Required work:
Go through the entries and copy every line that has the string "foldl" in it.

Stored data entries
※ ※ ※

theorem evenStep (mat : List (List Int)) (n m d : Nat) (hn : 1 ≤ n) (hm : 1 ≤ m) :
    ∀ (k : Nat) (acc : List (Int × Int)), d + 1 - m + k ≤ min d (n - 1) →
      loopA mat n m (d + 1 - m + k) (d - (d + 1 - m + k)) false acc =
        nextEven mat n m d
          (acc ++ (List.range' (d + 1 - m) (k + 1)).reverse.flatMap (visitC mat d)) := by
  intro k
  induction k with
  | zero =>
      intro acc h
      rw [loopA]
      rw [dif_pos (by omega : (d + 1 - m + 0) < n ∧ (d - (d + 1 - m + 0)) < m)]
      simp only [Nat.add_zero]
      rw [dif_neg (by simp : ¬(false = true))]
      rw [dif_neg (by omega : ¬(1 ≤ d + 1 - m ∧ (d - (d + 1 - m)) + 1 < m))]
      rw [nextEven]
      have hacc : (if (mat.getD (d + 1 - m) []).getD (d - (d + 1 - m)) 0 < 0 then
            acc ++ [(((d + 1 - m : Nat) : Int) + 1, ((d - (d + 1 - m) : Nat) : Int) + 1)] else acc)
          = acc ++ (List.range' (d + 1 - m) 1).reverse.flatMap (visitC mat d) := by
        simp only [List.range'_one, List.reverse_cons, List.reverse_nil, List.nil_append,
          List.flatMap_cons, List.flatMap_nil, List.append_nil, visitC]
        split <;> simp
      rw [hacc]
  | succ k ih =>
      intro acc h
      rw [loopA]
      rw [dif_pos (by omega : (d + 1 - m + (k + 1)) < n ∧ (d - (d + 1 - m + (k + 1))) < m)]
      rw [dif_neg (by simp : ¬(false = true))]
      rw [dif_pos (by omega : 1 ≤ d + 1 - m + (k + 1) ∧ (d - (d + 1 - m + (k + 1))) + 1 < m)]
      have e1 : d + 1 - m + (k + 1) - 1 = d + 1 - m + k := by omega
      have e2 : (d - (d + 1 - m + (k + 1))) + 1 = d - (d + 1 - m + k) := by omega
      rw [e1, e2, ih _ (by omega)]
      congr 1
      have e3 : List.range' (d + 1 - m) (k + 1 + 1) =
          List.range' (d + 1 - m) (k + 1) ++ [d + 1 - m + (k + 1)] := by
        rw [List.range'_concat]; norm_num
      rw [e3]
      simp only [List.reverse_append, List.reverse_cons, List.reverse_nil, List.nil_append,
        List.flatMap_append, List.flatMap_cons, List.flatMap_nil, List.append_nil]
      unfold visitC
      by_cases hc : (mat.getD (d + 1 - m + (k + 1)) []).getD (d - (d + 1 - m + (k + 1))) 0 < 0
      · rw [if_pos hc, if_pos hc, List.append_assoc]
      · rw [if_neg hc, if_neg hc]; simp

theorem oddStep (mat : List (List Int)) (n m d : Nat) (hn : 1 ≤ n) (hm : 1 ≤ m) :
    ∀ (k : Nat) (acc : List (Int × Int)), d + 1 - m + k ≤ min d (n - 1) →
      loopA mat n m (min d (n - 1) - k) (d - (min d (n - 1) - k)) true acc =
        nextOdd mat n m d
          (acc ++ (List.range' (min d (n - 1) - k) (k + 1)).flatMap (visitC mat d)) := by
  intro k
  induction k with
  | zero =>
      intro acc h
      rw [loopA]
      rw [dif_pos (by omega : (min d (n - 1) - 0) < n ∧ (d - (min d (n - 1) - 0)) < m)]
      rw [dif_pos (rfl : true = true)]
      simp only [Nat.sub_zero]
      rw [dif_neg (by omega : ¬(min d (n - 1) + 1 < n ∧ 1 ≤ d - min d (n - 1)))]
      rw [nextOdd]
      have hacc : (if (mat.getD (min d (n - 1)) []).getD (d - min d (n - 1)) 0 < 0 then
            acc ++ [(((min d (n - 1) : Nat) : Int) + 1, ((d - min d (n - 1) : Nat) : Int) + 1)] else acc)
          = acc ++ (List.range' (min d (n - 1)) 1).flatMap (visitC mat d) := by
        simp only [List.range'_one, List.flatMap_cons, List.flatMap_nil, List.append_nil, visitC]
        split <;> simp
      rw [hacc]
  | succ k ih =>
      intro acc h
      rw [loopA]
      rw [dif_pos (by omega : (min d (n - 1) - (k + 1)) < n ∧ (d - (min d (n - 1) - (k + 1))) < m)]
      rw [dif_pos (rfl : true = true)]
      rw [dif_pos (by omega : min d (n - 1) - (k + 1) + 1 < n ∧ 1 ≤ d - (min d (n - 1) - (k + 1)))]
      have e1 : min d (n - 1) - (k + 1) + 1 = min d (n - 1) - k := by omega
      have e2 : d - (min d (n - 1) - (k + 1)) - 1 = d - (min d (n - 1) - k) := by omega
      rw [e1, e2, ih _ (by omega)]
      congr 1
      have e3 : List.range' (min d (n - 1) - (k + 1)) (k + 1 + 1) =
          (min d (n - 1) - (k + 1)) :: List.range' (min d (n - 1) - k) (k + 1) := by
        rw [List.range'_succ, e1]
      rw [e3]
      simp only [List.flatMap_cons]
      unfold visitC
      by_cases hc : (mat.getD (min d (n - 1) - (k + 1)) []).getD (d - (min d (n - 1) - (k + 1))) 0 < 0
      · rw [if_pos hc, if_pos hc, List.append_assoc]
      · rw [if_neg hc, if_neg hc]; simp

※ ※ ※

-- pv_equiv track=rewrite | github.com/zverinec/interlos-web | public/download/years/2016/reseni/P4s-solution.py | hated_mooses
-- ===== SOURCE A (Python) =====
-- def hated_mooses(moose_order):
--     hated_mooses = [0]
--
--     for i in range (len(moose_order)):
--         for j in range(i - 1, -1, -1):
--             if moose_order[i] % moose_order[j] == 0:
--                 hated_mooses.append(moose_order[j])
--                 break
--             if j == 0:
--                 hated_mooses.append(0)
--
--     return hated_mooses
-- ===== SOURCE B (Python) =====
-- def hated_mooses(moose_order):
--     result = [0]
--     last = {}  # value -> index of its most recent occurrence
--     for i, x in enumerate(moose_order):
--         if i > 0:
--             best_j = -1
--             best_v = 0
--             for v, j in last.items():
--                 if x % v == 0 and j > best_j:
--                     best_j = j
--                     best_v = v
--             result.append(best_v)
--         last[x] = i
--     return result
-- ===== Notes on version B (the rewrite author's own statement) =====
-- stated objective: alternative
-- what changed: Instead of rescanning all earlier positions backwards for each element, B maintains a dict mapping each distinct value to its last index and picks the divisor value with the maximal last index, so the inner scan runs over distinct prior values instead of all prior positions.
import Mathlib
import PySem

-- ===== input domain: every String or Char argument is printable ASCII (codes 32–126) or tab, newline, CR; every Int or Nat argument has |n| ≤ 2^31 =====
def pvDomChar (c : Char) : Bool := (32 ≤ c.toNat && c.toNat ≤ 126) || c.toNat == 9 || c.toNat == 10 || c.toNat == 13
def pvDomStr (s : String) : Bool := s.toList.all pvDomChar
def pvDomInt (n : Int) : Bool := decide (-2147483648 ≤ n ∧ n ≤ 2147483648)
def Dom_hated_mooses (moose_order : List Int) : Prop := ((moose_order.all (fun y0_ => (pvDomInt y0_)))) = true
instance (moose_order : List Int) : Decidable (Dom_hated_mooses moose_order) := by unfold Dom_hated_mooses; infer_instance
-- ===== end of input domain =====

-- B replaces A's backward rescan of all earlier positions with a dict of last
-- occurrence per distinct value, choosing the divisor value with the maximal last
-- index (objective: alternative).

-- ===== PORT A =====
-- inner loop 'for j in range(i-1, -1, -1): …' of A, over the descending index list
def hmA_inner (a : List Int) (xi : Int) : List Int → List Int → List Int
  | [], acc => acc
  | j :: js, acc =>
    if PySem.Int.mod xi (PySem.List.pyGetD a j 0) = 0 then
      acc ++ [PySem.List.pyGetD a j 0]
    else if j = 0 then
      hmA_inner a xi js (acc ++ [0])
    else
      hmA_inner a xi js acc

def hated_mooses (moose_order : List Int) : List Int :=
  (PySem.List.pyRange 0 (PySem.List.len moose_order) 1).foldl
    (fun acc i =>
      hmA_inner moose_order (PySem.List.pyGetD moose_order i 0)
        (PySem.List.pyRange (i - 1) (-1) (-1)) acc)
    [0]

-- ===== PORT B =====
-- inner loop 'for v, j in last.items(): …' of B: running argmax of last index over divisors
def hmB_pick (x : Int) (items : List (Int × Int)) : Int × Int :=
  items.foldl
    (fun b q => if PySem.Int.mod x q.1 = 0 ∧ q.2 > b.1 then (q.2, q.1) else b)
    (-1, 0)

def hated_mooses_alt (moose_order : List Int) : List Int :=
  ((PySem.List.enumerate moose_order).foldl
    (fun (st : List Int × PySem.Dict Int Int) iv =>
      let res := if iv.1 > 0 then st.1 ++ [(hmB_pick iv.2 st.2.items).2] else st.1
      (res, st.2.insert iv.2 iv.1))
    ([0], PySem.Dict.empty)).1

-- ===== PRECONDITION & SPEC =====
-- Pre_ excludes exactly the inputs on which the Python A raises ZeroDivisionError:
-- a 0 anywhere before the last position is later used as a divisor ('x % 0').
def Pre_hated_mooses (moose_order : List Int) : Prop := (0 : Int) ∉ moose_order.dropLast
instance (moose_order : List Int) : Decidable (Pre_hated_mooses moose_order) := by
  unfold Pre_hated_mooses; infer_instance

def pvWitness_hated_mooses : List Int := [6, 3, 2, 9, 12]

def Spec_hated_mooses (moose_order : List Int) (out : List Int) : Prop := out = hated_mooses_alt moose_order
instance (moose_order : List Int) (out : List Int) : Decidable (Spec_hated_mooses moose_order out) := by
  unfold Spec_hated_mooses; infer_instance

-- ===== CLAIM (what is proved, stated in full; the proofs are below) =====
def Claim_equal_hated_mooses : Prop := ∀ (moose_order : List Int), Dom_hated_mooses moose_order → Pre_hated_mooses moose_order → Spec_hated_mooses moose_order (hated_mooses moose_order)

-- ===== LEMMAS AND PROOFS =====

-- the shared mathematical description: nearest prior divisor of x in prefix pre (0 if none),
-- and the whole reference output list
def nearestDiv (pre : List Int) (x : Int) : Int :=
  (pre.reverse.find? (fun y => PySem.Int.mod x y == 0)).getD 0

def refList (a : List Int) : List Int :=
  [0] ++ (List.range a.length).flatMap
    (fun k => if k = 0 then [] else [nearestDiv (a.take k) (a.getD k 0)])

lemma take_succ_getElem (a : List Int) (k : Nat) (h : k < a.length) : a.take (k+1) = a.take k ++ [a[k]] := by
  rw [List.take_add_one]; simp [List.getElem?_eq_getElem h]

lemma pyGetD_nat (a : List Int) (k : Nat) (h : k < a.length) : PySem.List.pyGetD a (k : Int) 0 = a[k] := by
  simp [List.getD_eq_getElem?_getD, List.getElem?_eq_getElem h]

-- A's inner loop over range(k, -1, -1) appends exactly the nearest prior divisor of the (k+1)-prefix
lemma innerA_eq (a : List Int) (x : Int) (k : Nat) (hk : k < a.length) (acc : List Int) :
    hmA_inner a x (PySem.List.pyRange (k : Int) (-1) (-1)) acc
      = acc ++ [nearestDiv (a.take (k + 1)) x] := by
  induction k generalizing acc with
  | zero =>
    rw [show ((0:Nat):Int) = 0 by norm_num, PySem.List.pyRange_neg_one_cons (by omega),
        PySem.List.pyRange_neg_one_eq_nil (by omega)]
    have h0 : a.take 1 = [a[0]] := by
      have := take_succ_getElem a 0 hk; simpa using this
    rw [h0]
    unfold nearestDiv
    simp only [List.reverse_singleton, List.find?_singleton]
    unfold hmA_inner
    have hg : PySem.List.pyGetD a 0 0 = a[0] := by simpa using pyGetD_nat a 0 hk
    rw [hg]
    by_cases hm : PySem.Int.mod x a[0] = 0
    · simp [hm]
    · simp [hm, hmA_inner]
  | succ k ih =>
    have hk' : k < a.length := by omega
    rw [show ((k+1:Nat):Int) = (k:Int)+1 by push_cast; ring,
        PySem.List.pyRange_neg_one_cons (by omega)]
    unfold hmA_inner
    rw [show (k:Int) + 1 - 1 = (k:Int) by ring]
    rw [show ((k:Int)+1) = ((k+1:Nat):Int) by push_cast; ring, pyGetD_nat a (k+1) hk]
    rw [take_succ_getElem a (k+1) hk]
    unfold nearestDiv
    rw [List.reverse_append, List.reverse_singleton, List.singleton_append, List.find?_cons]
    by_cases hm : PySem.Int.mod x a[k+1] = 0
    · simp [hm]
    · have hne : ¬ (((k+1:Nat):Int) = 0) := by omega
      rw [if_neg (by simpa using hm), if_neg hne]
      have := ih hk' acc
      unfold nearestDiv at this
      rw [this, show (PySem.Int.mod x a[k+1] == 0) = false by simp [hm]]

※ ※ ※

Completed exercise:
  (PySem.List.pyRange 0 (PySem.List.len moose_order) 1).foldl
  items.foldl
  ((PySem.List.enumerate moose_order).foldl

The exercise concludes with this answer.